What to produce: Set down exactly the lines in the records below that run from the line with "if sf2 = 2 then" to the line with "tense_flag ++ [0]", inclusive, and nothing more.

** Records supplied follows **

-- pv_equiv track=rewrite | github.com/daeni-dang/2021-1-OSSP1-Hayan.zip-1 | hayanzip/app/views.py | tense_to_flag
-- ===== SOURCE A (Python) =====
-- def find_tense(sentence):
--     tense_table = [['past', ], ['present', ], ['future', ]] # 문자열과 시제를 함께 저장할 테이블
--     # ____________________________
--     # | past(0행)   |  문장  |  ...
--     # | __________________________
--     # | present(1행)|  문장  |  ...
--     # | __________________________
--     # | future(2행) |  문장  |  ...
--     # | __________________________
--
--     special_future = 0  # '것','이'를 처리하기 위한 변수
--     is_present_flag = True # 현재시제 판단 위한 변수
--     for i in range(len(sentence)):
--         # 미래시제 1: '것''이'
--         if sentence[i][1].find('NNB') != -1:
--             special_future = special_future + 1  # NNB 는 '것'이므로 ++함
--         if sentence[i][1].find('VCP') != -1:
--             special_future = special_future + 1  # VCP 는 '이'이므로 ++함
--         if special_future == 2:  # '것'과 '이'가 모두 존재하면 미래 시제로 판단
--             tense_table[2].append(sentence)
--             is_present_flag = False
--             break
--         # 높임 표현(시, 십, 세, 심, 실)의 경우 처리
--         if sentence[i][1].find('EP') != -1 \
--                 and not sentence[i][0].find('시') != -1 \
--                 and not sentence[i][0].find('십') != -1 \
--                 and not sentence[i][0].find('세') != -1 \
--                 and not sentence[i][0].find('실') != -1 \
--                 and not sentence[i][0].find('심') != -1:
--             # 미래시제 2: '겠'
--             if sentence[i][0].find('겠') != -1:
--                 tense_table[2].append(sentence)
--                 is_present_flag = False
--             # 과거시제
--             else:
--                 tense_table[0].append(sentence)
--                 is_present_flag = False
--             break
--     # 현재시제
--     if is_present_flag == True:
--         tense_table[1].append(sentence)
--     return tense_table
--
-- def tense_to_flag(sentence):
--     # past    : 0
--     # present : 1
--     # future  : 2
--     tense_table = find_tense(sentence)
--     tense_flag = []
--     for i in range(len(tense_table)):
--         # 길이가 2 이상이어야 문장이 있는 것임
--         if len(tense_table[i]) > 1:
--             if tense_table[i][0] == 'past':
--                 tense_flag.append(0)
--             elif tense_table[i][0] == 'future':
--                 tense_flag.append(2)
--             else:
--                 tense_flag.append(1)
--     return tense_flag
-- ===== SOURCE B (Python) =====
-- def _first_future(sentence):
--     # earliest index at which the running NNB/VCP count is exactly 2, else None
--     total = 0
--     for i, tok in enumerate(sentence):
--         total += ('NNB' in tok[1]) + ('VCP' in tok[1])
--         if total == 2:
--             return i
--     return None
--
--
-- def _first_ep(sentence):
--     # earliest non-honorific EP token, as (index, word), else None
--     for i, tok in enumerate(sentence):
--         if 'EP' in tok[1] and not any(h in tok[0] for h in ('시', '십', '세', '실', '심')):
--             return i, tok[0]
--     return None
--
--
-- def tense_to_flag(sentence):
--     # Two independent searches, combined by comparing where each would decide.
--     f = _first_future(sentence)
--     e = _first_ep(sentence)
--     if f is not None and (e is None or f <= e[0]):
--         return [2]
--     if e is not None:
--         return [2] if '겠' in e[1] else [0]
--     return [1]
-- ===== Notes on version B (the rewrite author's own statement) =====
-- stated objective: alternative
-- what changed: B replaces A's single stateful scan that fills a tense_table and decodes it by two independent searches - the earliest index where the running NNB/VCP count reaches exactly 2 and the earliest non-honorific EP token - whose indices are then compared to pick the flag directly.
-- outside the precondition, e.g. on tense_to_flag([['a', 'NNB'], ['b', 'VCP'], ['c']]): A returns [2], B raises IndexError
import Mathlib
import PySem

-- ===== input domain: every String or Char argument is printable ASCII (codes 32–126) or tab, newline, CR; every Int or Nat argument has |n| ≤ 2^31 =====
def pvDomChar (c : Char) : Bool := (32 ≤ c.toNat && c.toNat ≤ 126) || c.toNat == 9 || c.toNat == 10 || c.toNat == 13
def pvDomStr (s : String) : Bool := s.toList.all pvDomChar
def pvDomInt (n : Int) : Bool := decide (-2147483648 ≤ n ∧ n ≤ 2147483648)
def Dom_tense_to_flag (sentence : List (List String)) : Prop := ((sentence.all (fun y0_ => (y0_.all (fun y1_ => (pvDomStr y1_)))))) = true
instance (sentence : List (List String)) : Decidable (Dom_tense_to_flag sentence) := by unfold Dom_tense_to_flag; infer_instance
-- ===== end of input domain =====

-- B replaces A's stateful scan + tense_table decoding by two independent searches
-- (earliest NNB/VCP-count-2 index, earliest non-honorific EP token) combined by
-- comparing their indices (objective: alternative, same cost).

-- ===== PORT A =====
-- token[1] / token[0]; the `none` case of pyGet? (Python IndexError) is excluded by Pre_.
def pvIdx1 (tok : List String) : String := (PySem.List.pyGet? tok 1).getD ""
def pvIdx0 (tok : List String) : String := (PySem.List.pyGet? tok 0).getD ""

-- tense_table[i].append(x)
def pvRowAppend (table : List (List (String ⊕ List (List String)))) (i : Nat)
    (x : String ⊕ List (List String)) : List (List (String ⊕ List (List String))) :=
  table.set i (table.getD i [] ++ [x])

def pvInit : List (List (String ⊕ List (List String))) :=
  [[Sum.inl "past"], [Sum.inl "present"], [Sum.inl "future"]]

-- the for-loop of find_tense, with `break` as early termination of the recursion
def pvFtLoop (sentence : List (List String)) (toks : List (List String))
    (tense_table : List (List (String ⊕ List (List String))))
    (special_future : Int) (is_present_flag : Bool) :
    List (List (String ⊕ List (List String))) × Bool :=
  match toks with
  | [] => (tense_table, is_present_flag)
  | tok :: rest =>
    let sf1 := if PySem.Str.find (pvIdx1 tok) "NNB" ≠ -1 then special_future + 1 else special_future
    let sf2 := if PySem.Str.find (pvIdx1 tok) "VCP" ≠ -1 then sf1 + 1 else sf1
    if sf2 = 2 then (pvRowAppend tense_table 2 (Sum.inr sentence), false)
    else if PySem.Str.find (pvIdx1 tok) "EP" ≠ -1
        ∧ ¬ PySem.Str.find (pvIdx0 tok) "시" ≠ -1
        ∧ ¬ PySem.Str.find (pvIdx0 tok) "십" ≠ -1
        ∧ ¬ PySem.Str.find (pvIdx0 tok) "세" ≠ -1
        ∧ ¬ PySem.Str.find (pvIdx0 tok) "실" ≠ -1
        ∧ ¬ PySem.Str.find (pvIdx0 tok) "심" ≠ -1 then
      if PySem.Str.find (pvIdx0 tok) "겠" ≠ -1 then
        (pvRowAppend tense_table 2 (Sum.inr sentence), false)
      else
        (pvRowAppend tense_table 0 (Sum.inr sentence), false)
    else pvFtLoop sentence rest tense_table sf2 is_present_flag

-- the final `if is_present_flag == True` of find_tense
def pvFinish (sentence : List (List String))
    (r : List (List (String ⊕ List (List String))) × Bool) :
    List (List (String ⊕ List (List String))) :=
  if r.2 then pvRowAppend r.1 1 (Sum.inr sentence) else r.1

def find_tense (sentence : List (List String)) : List (List (String ⊕ List (List String))) :=
  pvFinish sentence (pvFtLoop sentence sentence pvInit 0 true)

-- the second loop of tense_to_flag over the three table rows
def pvDecode (table : List (List (String ⊕ List (List String)))) : List Int :=
  table.foldl (fun tense_flag row =>
    if row.length > 1 then
      if (PySem.List.pyGet? row 0).getD (Sum.inl "") = Sum.inl "past" then tense_flag ++ [0]
      else if (PySem.List.pyGet? row 0).getD (Sum.inl "") = Sum.inl "future" then tense_flag ++ [2]
      else tense_flag ++ [1]
    else tense_flag) []

def tense_to_flag (sentence : List (List String)) : List Int :=
  pvDecode (find_tense sentence)

-- ===== PORT B =====
-- _first_future: enumerate with running total, early return on total == 2
def pvFirstFuture (i : Nat) (total : Int) : List (List String) → Option Nat
  | [] => none
  | tok :: rest =>
    let pos := (PySem.List.pyGet? tok 1).getD ""
    let t := total + (if PySem.Str.isIn "NNB" pos then 1 else 0)
                   + (if PySem.Str.isIn "VCP" pos then 1 else 0)
    if t = 2 then some i else pvFirstFuture (i + 1) t rest

-- _first_ep: earliest non-honorific EP token as (index, word)
def pvFirstEp (i : Nat) : List (List String) → Option (Nat × String)
  | [] => none
  | tok :: rest =>
    let pos := (PySem.List.pyGet? tok 1).getD ""
    let word := (PySem.List.pyGet? tok 0).getD ""
    if PySem.Str.isIn "EP" pos
        ∧ ¬ (["시", "십", "세", "실", "심"].any (fun h => PySem.Str.isIn h word)) = true then
      some (i, word)
    else pvFirstEp (i + 1) rest

-- the combining if-chain of tense_to_flag
def pvCombine : Option Nat → Option (Nat × String) → List Int
  | some _, none => [2]
  | some f, some (j, w) =>
      if f ≤ j then [2] else if PySem.Str.isIn "겠" w then [2] else [0]
  | none, some (_, w) => if PySem.Str.isIn "겠" w then [2] else [0]
  | none, none => [1]

def tense_to_flag_alt (sentence : List (List String)) : List Int :=
  pvCombine (pvFirstFuture 0 0 sentence) (pvFirstEp 0 sentence)

-- ===== PRECONDITION & SPEC =====
-- Pre_ excludes sentences containing a token with fewer than two fields, on which A's
-- `sentence[i][1]` raises IndexError; this is slightly narrower than A's domain, since A
-- still returns when the scan decides the tense before reaching such a short token
-- (B's second search then raises there).
def Pre_tense_to_flag (sentence : List (List String)) : Prop :=
  ∀ tok ∈ sentence, 2 ≤ tok.length
instance (sentence : List (List String)) : Decidable (Pre_tense_to_flag sentence) := by
  unfold Pre_tense_to_flag; infer_instance

def pvWitness_tense_to_flag : List (List String) := [["a", "NNB"], ["b", "EP"]]

def Spec_tense_to_flag (sentence : List (List String)) (out : List Int) : Prop := out = tense_to_flag_alt sentence
instance (sentence : List (List String)) (out : List Int) : Decidable (Spec_tense_to_flag sentence out) := by unfold Spec_tense_to_flag; infer_instance

-- ===== CLAIM (what is proved, stated in full; the proofs are below) =====
def Claim_equal_tense_to_flag : Prop := ∀ (sentence : List (List String)), Dom_tense_to_flag sentence → Pre_tense_to_flag sentence → Spec_tense_to_flag sentence (tense_to_flag sentence)

-- ===== LEMMAS AND PROOFS =====

-- glue: A's `s.find(sub) != -1` is B's `sub in s`
theorem pvFind_ne_iff (str sub : String) :
    (PySem.Str.find str sub ≠ -1) ↔ (PySem.Str.isIn sub str = true) := by
  simp [PySem.Str.find_eq, PySem.Str.isIn_eq, PySem.Chars.find_ne_neg_one_iff,
    PySem.Chars.isIn_iff_infix]

-- decoding the three possible finished tables
theorem pvDecodeFut (s : List (List String)) :
    pvDecode (pvFinish s (pvRowAppend pvInit 2 (Sum.inr s), false)) = [2] := rfl

theorem pvDecodePast (s : List (List String)) :
    pvDecode (pvFinish s (pvRowAppend pvInit 0 (Sum.inr s), false)) = [0] := rfl

theorem pvDecodePres (s : List (List String)) :
    pvDecode (pvFinish s (pvInit, true)) = [1] := rfl

-- A's five honorific negations are B's `not any(...)`
theorem pvHonor (w : String) :
    ((¬ PySem.Str.isIn "시" w = true) ∧ (¬ PySem.Str.isIn "십" w = true) ∧
     (¬ PySem.Str.isIn "세" w = true) ∧ (¬ PySem.Str.isIn "실" w = true) ∧
     (¬ PySem.Str.isIn "심" w = true)) ↔
    ((["시", "십", "세", "실", "심"].any (fun h => PySem.Str.isIn h w)) = false) := by
  simp [Bool.not_eq_true]

-- the searches never return an index below their starting index
theorem pvFutGe : ∀ (l : List (List String)) (i : Nat) (t : Int) (j : Nat),
    pvFirstFuture i t l = some j → i ≤ j := by
  intro l
  induction l with
  | nil => intro i t j h; simp [pvFirstFuture] at h
  | cons tok rest ih =>
    intro i t j h
    rw [pvFirstFuture] at h
    repeat' split at h
    all_goals first
      | exact (Option.some_inj.mp h) ▸ le_refl i
      | exact Nat.le_of_succ_le (ih (i + 1) _ j h)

** End of Records supplied **

Result for this task:
    if sf2 = 2 then (pvRowAppend tense_table 2 (Sum.inr sentence), false)
    else if PySem.Str.find (pvIdx1 tok) "EP" ≠ -1
        ∧ ¬ PySem.Str.find (pvIdx0 tok) "시" ≠ -1
        ∧ ¬ PySem.Str.find (pvIdx0 tok) "십" ≠ -1
        ∧ ¬ PySem.Str.find (pvIdx0 tok) "세" ≠ -1
        ∧ ¬ PySem.Str.find (pvIdx0 tok) "실" ≠ -1
        ∧ ¬ PySem.Str.find (pvIdx0 tok) "심" ≠ -1 then
      if PySem.Str.find (pvIdx0 tok) "겠" ≠ -1 then
        (pvRowAppend tense_table 2 (Sum.inr sentence), false)
      else
        (pvRowAppend tense_table 0 (Sum.inr sentence), false)
    else pvFtLoop sentence rest tense_table sf2 is_present_flag

-- the final `if is_present_flag == True` of find_tense
def pvFinish (sentence : List (List String))
    (r : List (List (String ⊕ List (List String))) × Bool) :
    List (List (String ⊕ List (List String))) :=
  if r.2 then pvRowAppend r.1 1 (Sum.inr sentence) else r.1

def find_tense (sentence : List (List String)) : List (List (String ⊕ List (List String))) :=
  pvFinish sentence (pvFtLoop sentence sentence pvInit 0 true)

-- the second loop of tense_to_flag over the three table rows
def pvDecode (table : List (List (String ⊕ List (List String)))) : List Int :=
  table.foldl (fun tense_flag row =>
    if row.length > 1 then
      if (PySem.List.pyGet? row 0).getD (Sum.inl "") = Sum.inl "past" then tense_flag ++ [0]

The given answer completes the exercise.